= William Stevens (boxer) =

William Stevens, known as The Nailer, was a boxer, who attained notoriety for defeating Jack Slack in 1760. His reputation was greatly tarnished over an accusation that he threw his fight with George Meggs. Boxiana and Pugilistica recognise him as having been Champion of England from 1760 to 1761.

==Early career==
In January 1760 Stevens defeated a butcher by the name of Swafford in about 15 minutes. On February of that same year, Stevens fought a Jacob Taplin, a Carman, who was favoured by three to one odds. The contest lasted about 12 minutes, before Stevens ultimately won. A later account published in the Sporting Magazine in 1798 states that Taplin was winning the contest and that Nailer was knocked down with punches to the stomach, before Stevens rose to knock down Taplin, who gave up in the next round. Taplin was reported to have had two of his ribs broke, and subsequently died from his injuries, however was reported as taking part in later contests.

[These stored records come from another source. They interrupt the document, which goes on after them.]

-- pv_equiv track=rewrite | github.com/Len-Yoon/baekjoon-python | 프로그래머스/0/181884. n보다 커질 때까지 더하기/n보다 커질 때까지 더하기.py | solution
-- ===== SOURCE A (Python) =====
-- def solution(numbers, n):
--     answer = 0
--     for i in numbers:
--         if n >= answer:
--             answer += i
--         else:
--             break
--     return answer
-- ===== SOURCE B (Python) =====
-- def solution(numbers, n):
--     # Build the full table of prefix sums (with a leading 0), then search it:
--     # return the first prefix sum strictly greater than n, else the total.
--     sums = [0]
--     t = 0
--     for x in numbers:
--         t += x
--         sums.append(t)
--     return next((s for s in sums if s > n), sums[-1])
-- ===== Notes on version B (the rewrite author's own statement) =====
-- stated objective: alternative
-- what changed: Replaces A's fused accumulate-and-test loop with an early break by a two-phase scheme: build the complete prefix-sum table (with leading 0) in one pass, then a separate linear search for the first entry strictly greater than n, falling back to the total.
import Mathlib
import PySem

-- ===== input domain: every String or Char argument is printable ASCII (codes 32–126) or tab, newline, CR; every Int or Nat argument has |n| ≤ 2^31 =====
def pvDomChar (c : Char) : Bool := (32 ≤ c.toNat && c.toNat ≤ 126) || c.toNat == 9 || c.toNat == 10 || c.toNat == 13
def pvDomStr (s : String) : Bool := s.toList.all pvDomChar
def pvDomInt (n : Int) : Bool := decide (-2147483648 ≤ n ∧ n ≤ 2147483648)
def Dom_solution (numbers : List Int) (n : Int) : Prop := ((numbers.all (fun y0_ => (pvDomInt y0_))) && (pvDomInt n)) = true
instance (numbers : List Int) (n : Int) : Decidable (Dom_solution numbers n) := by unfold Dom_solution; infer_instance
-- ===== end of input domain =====

-- B replaces A's fused accumulate-and-test early-exit loop by a prefix-sum table plus a separate first-exceeds search (alternative decomposition, same cost).


-- ===== PORT A =====
-- answer starts at 0; while n >= answer, add the next element; else break.
def solutionGo (n : Int) : List Int → Int → Int
  | [], answer => answer
  | i :: rest, answer => if n ≥ answer then solutionGo n rest (answer + i) else answer

def solution (numbers : List Int) (n : Int) : Int := solutionGo n numbers 0

-- ===== PORT B =====
-- build prefix-sum table (running total t), then first entry > n, else last entry.
def sumsGo (t : Int) : List Int → List Int
  | [] => []
  | x :: rest => (t + x) :: sumsGo (t + x) rest

def solution_alt (numbers : List Int) (n : Int) : Int :=
  let sums : List Int := 0 :: sumsGo 0 numbers
  match sums.find? (fun s => decide (s > n)) with
  | some s => s
  | none => sums.getLastD 0

-- ===== PRECONDITION & SPEC =====
def Spec_solution (numbers : List Int) (n : Int) (out : Int) : Prop := out = solution_alt numbers n
instance (numbers : List Int) (n : Int) (out : Int) : Decidable (Spec_solution numbers n out) := by unfold Spec_solution; infer_instance

-- ===== CLAIM (what is proved, stated in full; the proofs are below) =====
def Claim_equal_solution : Prop := ∀ (numbers : List Int) (n : Int), Dom_solution numbers n → Spec_solution numbers n (solution numbers n)

-- ===== LEMMAS AND PROOFS =====
theorem go_eq (n : Int) (numbers : List Int) (t : Int) :
    solutionGo n numbers t =
      (match (t :: sumsGo t numbers).find? (fun s => decide (s > n)) with
       | some s => s
       | none => (t :: sumsGo t numbers).getLastD 0) := by
  induction numbers generalizing t with
  | nil =>
    simp [solutionGo, sumsGo, List.find?]
    by_cases h : t > n
    · simp [h]
    · simp [h]
  | cons x rest ih =>
    simp only [solutionGo, sumsGo]
    by_cases h : n ≥ t
    · have hnot : ¬ t > n := by omega
      rw [ih (t + x)]
      simp [List.find?, hnot]
    · have hgt : t > n := by omega
      simp [h, List.find?, hgt]

-- ===== VERDICT (by name: the statement is the Claim_ definition above) =====
theorem solution_spec : Claim_equal_solution := by
  intro numbers n _
  unfold Spec_solution solution solution_alt
  exact go_eq n numbers 0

==Contest with Jack Slack==
On 17 May 1760, Stevens was reported to have sent a formal challenge to Jack Slack, noted for defeating Jack Broughton.
The battle took place at the Tennis Court in Haymarket. After approximately three to three and a half minutes of fighting, at the end of the third round, a blow to the stomach caused Slack to yield.

The Chronology of Boxing in the 1797 Sporting Magazine stated Stevens intentionally hit Slack's right arm with his left fist, while landing to the head with his right and using his foot to trip Slack off balance to make his knock downs heavier.

==Contest with George Meggs==
In 1761, Stevens would fight George Meggs. The Bath Chronicle states that they each knocked the other down twice, before George Meggs scored six knock downs in a row, showing both skill and strength to win. The Public Ledger was less favourable to the combatants, stating that Stevens missed Meggs with a punch, and subsequently got caught on the side of the head, before both held and fought defensively for 17 minutes before Stevens gave in.

Allegations that Stevens threw this contest would later tarnish Stevens and this fight. In Modern Manhood, Henry Lemoine states that Jack Slack had paid Stevens to throw his fight against Meggs. It quotes Stevens as saying "The day that I fought Jack Slack, I got ninety guineas; but I got forty more than I could have got otherwise, but letting Meggs beat me, and Dam'me, I'm the same man still." He further states that disgust at the fix not only damaged Stevens' reputation, but also caused the popularity of boxing itself to drop.

==Later career==
In December 1761, Stevens fought Carrots, with each of their brothers also fighting. Stevens prevailed, however his brother lost. In June 1762, he was to fight a coach-spring maker named Turner, however this was reported to have been stopped due to legal interference.

In August 1767, the Nailer would fight William Darts, the Dyer. The odds favoured the Dyer 6 to 1, however Stevens won after 15 minutes. Henry Lemoine stated he won using the same technique the Sporting Magazine stated he used to defeat Slack. In 1769, Stevens was once again defeated, this time by George Milsom, in between six and seven minutes.

In September 1778 Stevens was defeated by Harry Sellers defeated Stevens after a hard fought contest lasting thirty minutes. By this time Stevens was reported to be fifty years old and in poor condition, however he succeeded in knocking Sellers down, he ultimately lost the contest.

==Legacy==
William Stevens is regarded to have been the Champion of England, from his victory 1760 over Jack Slack to his 1761 defeat by George Meggs.

Stevens' reputation was greatly effected by the view that he lacked honesty. In Boxiana, Pierce Egan praised his strength and skill, but was scathing of his character while in Pugilistica, Henry Downes, states Stevens had the potential to be remembered alongside Jack Broughton, Jack Slack, and George Taylor, had he not been involved in the fix.